I have a question I am phrasing in terms of expansion of a function in terms of Hermite polynomials but it applies to other expansions as well.
First I establish my convention for Hermite polynomials which is
$$ (-1)^n \partial_z^n \varphi(z)= H_n(z) \varphi(z) $$
where $\varphi(z) = \frac{1}{\sqrt{2 \pi}} e^{-\frac{z^2}{2}}$. Under this the first few Hermite polynomials are
$$ \begin{eqnarray} H_0 &=& 1 \\ H_1 &=& z \\ H_2 &=& z^2-1 \\ \dots \end{eqnarray} $$
Now we can expand a function in Hermite polynomials
$$ f(z)=\sum_{n=0}^\infty c_n H_n(z) $$
and we can extract the coefficients by
$$ c_n = \frac{1}{n!} \int_{-\infty}^\infty dz~ \varphi(z) H_n(z) f(z) $$
All this is fine. What I want to know what is the problem with the following. Suppose I have the function value only in the interval $z \in [a,b]$ and we compute
$$ \begin{eqnarray} \tilde c_m &=& \frac{1}{m!} \int_{a}^b dz~ \varphi(z) H_m(z) f(z) \\ &=& \frac{1}{m!} \int_{a}^b dz~ \sum_{n=0}^\infty c_n ~\varphi(z) H_m(z) H_n(z) \\ &{\bf \color{blue}{\stackrel{?}{=}}}& \frac{1}{m!} \sum_{n=0}^\infty c_n \int_{a}^b dz~ ~\varphi(z) H_m(z) H_n(z) \\ &=& \frac{1}{m!} \sum_{n=0}^\infty \gamma_{m,n} c_n \end{eqnarray} $$
where I have defined
$$ \gamma_{m,n} := \int_{a}^b dz~ ~\varphi(z) H_m(z) H_n(z) $$
which can be evaluated explicitly. My question is I can have two functions that are the same in the interval $z \in [a,b]$. $\gamma_{m,n}$ are independent of the function and therefore I cannot see how the above can be true. Said differently it seems I can invert the relation and from $\tilde c_m$ get the true $c_n$ which is ridiculous because I should not be able to read of the full function on the real line from the value inside an interval. So what am I doing wrong? I suspect the problem is with the step that I put a question mark on but what is specifically the problem?

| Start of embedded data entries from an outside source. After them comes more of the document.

-- the stable sort by pvRank is the concatenation of the four rank buckets
lemma sorted_eq_buckets (m : List String) :
    PySem.List.sorted m pvRank
      = m.filter (fun k => pvRank k == 0) ++ m.filter (fun k => pvRank k == 1)
        ++ m.filter (fun k => pvRank k == 2) ++ m.filter (fun k => pvRank k == 99) := by
  induction m using List.reverseRecOn with
  | nil => simp [PySem.List.sorted_eq_foldl_insertBy]
  | append_singleton m x ih =>
    have hstep : PySem.List.sorted (m ++ [x]) pvRank
        = PySem.List.insertBy (fun a b => decide (pvRank a < pvRank b)) x (PySem.List.sorted m pvRank) := by
      rw [PySem.List.sorted_eq_foldl_insertBy, PySem.List.sorted_eq_foldl_insertBy, List.foldl_append]
      rfl
    rw [hstep, ih]
    simp only [List.filter_append, List.filter_singleton]
    set bef := fun a b => decide (pvRank a < pvRank b) with hbef
    set f0 := m.filter (fun k => pvRank k == 0)
    set f1 := m.filter (fun k => pvRank k == 1)
    set f2 := m.filter (fun k => pvRank k == 2)
    set f99 := m.filter (fun k => pvRank k == 99)
    have m0 : ∀ y ∈ f0, pvRank y = 0 := fun y hy => by simpa using List.of_mem_filter hy
    have m1 : ∀ y ∈ f1, pvRank y = 1 := fun y hy => by simpa using List.of_mem_filter hy
    have m2 : ∀ y ∈ f2, pvRank y = 2 := fun y hy => by simpa using List.of_mem_filter hy
    have m99 : ∀ y ∈ f99, pvRank y = 99 := fun y hy => by simpa using List.of_mem_filter hy
    rcases pvRank_cases x with hx | hx | hx | hx
    · have e1 : f0 ++ f1 ++ f2 ++ f99 = f0 ++ (f1 ++ f2 ++ f99) := by simp
      rw [e1, insertBy_append_left bef x f0 _
            (fun y hy => by simp [hbef, m0 y hy, hx]),
          insertBy_all_before bef x _
            (fun y hy => by
              rcases List.mem_append.1 hy with hy' | hy'
              · rcases List.mem_append.1 hy' with h2 | h2
                · simp [hbef, m1 y h2, hx]
                · simp [hbef, m2 y h2, hx]
              · simp [hbef, m99 y hy', hx])]
      simp [hx]
    · have e1 : f0 ++ f1 ++ f2 ++ f99 = (f0 ++ f1) ++ (f2 ++ f99) := by simp
      rw [e1, insertBy_append_left bef x (f0 ++ f1) _
            (fun y hy => by
              rcases List.mem_append.1 hy with h2 | h2
              · simp [hbef, m0 y h2, hx]
              · simp [hbef, m1 y h2, hx]),
          insertBy_all_before bef x _
            (fun y hy => by
              rcases List.mem_append.1 hy with h2 | h2
              · simp [hbef, m2 y h2, hx]
              · simp [hbef, m99 y h2, hx])]
      simp [hx]
    · have e1 : f0 ++ f1 ++ f2 ++ f99 = (f0 ++ f1 ++ f2) ++ f99 := by simp
      rw [e1, insertBy_append_left bef x (f0 ++ f1 ++ f2) _
            (fun y hy => by
              rcases List.mem_append.1 hy with h2 | h2
              · rcases List.mem_append.1 h2 with h3 | h3
                · simp [hbef, m0 y h3, hx]
                · simp [hbef, m1 y h3, hx]
              · simp [hbef, m2 y h2, hx]),
          insertBy_all_before bef x f99 (fun y hy => by simp [hbef, m99 y hy, hx])]
      simp [hx]
    · rw [PySem.List.insertBy_of_forall_not_before bef x _
            (fun y hy => by
              rcases List.mem_append.1 hy with h2 | h2
              · rcases List.mem_append.1 h2 with h3 | h3
                · rcases List.mem_append.1 h3 with h4 | h4
                  · simp [hbef, m0 y h4, hx]
                  · simp [hbef, m1 y h4, hx]
                · simp [hbef, m2 y h3, hx]
              · simp [hbef, m99 y h2, hx])]
      simp [hx]

-- A's fold, re-indexed as a modify-append fold over (year, key) pairs
lemma A_fold_eq (semesters : List (String × List (List (String × String)))) :
    semesters.foldl
      (fun d p => if PySem.Str.isIn "-" p.1 then d.modify (pvYearName p.1) [] (· ++ [p.1]) else d)
      (PySem.Dict.empty : PySem.Dict String (List String))
      = ((pvValid semesters).map (fun k => (pvYearName k, k))).foldl
          (fun d p => d.modify p.1 [] (· ++ [p.2])) PySem.Dict.empty := by
  rw [List.foldl_map, pvValid, List.foldl_filter, List.foldl_map]

-- B's cell fold, re-indexed likewise over ((year, rank), key) pairs
lemma B_fold_eq (semesters : List (String × List (List (String × String)))) :
    semesters.foldl
      (fun d p => if PySem.Str.isIn "-" p.1 then d.modify (pvYearName p.1, pvRank p.1) [] (· ++ [p.1]) else d)
      (PySem.Dict.empty : PySem.Dict (String × Int) (List String))
      = ((pvValid semesters).map (fun k => ((pvYearName k, pvRank k), k))).foldl
          (fun d p => d.modify p.1 [] (· ++ [p.2])) PySem.Dict.empty := by
  rw [List.foldl_map, pvValid, List.foldl_filter, List.foldl_map]

-- the A-side dict's group for year y
lemma A_getD (semesters : List (String × List (List (String × String)))) (y : String) :
    (semesters.foldl
      (fun d p => if PySem.Str.isIn "-" p.1 then d.modify (pvYearName p.1) [] (· ++ [p.1]) else d)
      (PySem.Dict.empty : PySem.Dict String (List String))).getD y []
      = (pvValid semesters).filter (fun k => pvYearName k == y) := by
  rw [A_fold_eq, PySem.Dict.getD_foldl_modify_append]
  simp [List.filter_map, Function.comp_def]

-- the B-side cell for (y, r)
lemma B_getD (semesters : List (String × List (List (String × String)))) (y : String) (r : Int) :
    (semesters.foldl
      (fun d p => if PySem.Str.isIn "-" p.1 then d.modify (pvYearName p.1, pvRank p.1) [] (· ++ [p.1]) else d)
      (PySem.Dict.empty : PySem.Dict (String × Int) (List String))).getD (y, r) []
      = ((pvValid semesters).filter (fun k => pvYearName k == y)).filter (fun k => pvRank k == r) := by
  rw [B_fold_eq, PySem.Dict.getD_foldl_modify_append]
  simp [List.filter_map, Function.comp_def, List.filter_filter]
  apply List.filter_congr
  intro k _
  show ((pvYearName k, pvRank k) == (y, r)) = _
  simp [BEq.beq, Bool.and_comm]

-- A's dict keys: the ordered set of year names of the valid keys
lemma A_keys (semesters : List (String × List (List (String × String)))) :
    (semesters.foldl
      (fun d p => if PySem.Str.isIn "-" p.1 then d.modify (pvYearName p.1) [] (· ++ [p.1]) else d)
      (PySem.Dict.empty : PySem.Dict String (List String))).keys
      = PySem.Set.ofList ((pvValid semesters).map pvYearName) := by
  rw [A_fold_eq, keys_foldl_modify]
  simp [PySem.Set.update, PySem.Set.ofList_eq_foldl, List.foldl_map]

-- ===== VERDICT (by name: the statement is the Claim_ definition above) =====
theorem group_semesters_by_year_py_spec : Claim_equal_group_semesters_by_year_py := by
  intro semesters _
  unfold Spec_group_semesters_by_year_py
  unfold group_semesters_by_year_py group_semesters_by_year_py_alt
  show (semesters.foldl
        (fun d p => if PySem.Str.isIn "-" p.1 then d.modify (pvYearName p.1) [] (· ++ [p.1]) else d)
        (PySem.Dict.empty : PySem.Dict String (List String))).items.map
          (fun q => (q.1, PySem.List.sorted q.2 pvRank))
      = (PySem.List.dedup (semesters.foldl
            (fun st p =>
              if PySem.Str.isIn "-" p.1 then
                (st.1.modify (pvYearName p.1, pvRank p.1) [] (· ++ [p.1]), st.2 ++ [pvYearName p.1])
              else st)
            ((PySem.Dict.empty : PySem.Dict (String × Int) (List String)), ([] : List String))).2).map
          (fun y => ((fun st => (y, st.1.getD (y, 0) [] ++ st.1.getD (y, 1) [] ++ st.1.getD (y, 2) [] ++ st.1.getD (y, 99) []))
            (semesters.foldl
              (fun st p =>
                if PySem.Str.isIn "-" p.1 then
                  (st.1.modify (pvYearName p.1, pvRank p.1) [] (· ++ [p.1]), st.2 ++ [pvYearName p.1])
                else st)
              ((PySem.Dict.empty : PySem.Dict (String × Int) (List String)), ([] : List String)))))
  have hsplit : semesters.foldl
      (fun st p =>
        if PySem.Str.isIn "-" p.1 then
          (st.1.modify (pvYearName p.1, pvRank p.1) [] (· ++ [p.1]), st.2 ++ [pvYearName p.1])
        else st)
      ((PySem.Dict.empty : PySem.Dict (String × Int) (List String)), ([] : List String))
      = (semesters.foldl
          (fun d p => if PySem.Str.isIn "-" p.1 then d.modify (pvYearName p.1, pvRank p.1) [] (· ++ [p.1]) else d)
          (PySem.Dict.empty : PySem.Dict (String × Int) (List String)),
         semesters.foldl
          (fun s p => if PySem.Str.isIn "-" p.1 then s ++ [pvYearName p.1] else s)
          ([] : List String)) :=
    foldl_pair_split semesters (fun p => PySem.Str.isIn "-" p.1)
      (fun d p => d.modify (pvYearName p.1, pvRank p.1) [] (· ++ [p.1]))
      (fun s p => s ++ [pvYearName p.1]) PySem.Dict.empty []
  rw [hsplit]
  simp only []
  have happ := PySem.List.foldl_append_if (fun (p : String × List (List (String × String))) => PySem.Str.isIn "-" p.1)
      (fun p => pvYearName p.1) semesters []
  rw [happ]
  have hys : (semesters.filter (fun p => PySem.Str.isIn "-" p.1)).map (fun p => pvYearName p.1)
      = (pvValid semesters).map pvYearName := by
    simp [pvValid, List.filter_map, Function.comp_def]
  set d := semesters.foldl
      (fun d p => if PySem.Str.isIn "-" p.1 then d.modify (pvYearName p.1) [] (· ++ [p.1]) else d)
      (PySem.Dict.empty : PySem.Dict String (List String)) with hd
  have hnodup : d.keys.Nodup := by
    rw [hd, A_keys]; exact PySem.Set.nodup_ofList _
  rw [items_eq_map_keys d hnodup, List.map_map]
  rw [hd, A_keys]
  simp only [List.nil_append, hys, PySem.List.dedup_eq_ofList]
  apply List.map_congr_left
  intro y _
  simp only [Function.comp_def]
  rw [A_getD, B_getD, B_getD, B_getD, B_getD, sorted_eq_buckets]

You are correct in that a general function cannot be determined by its values on any finite interval, but if you know that the function is given by a power series, for example, then it is determined by its values on any interval, however small. This isn't really all that surprising. If we know that a function is a quadratic polynomial, then it is determined by its values at three points.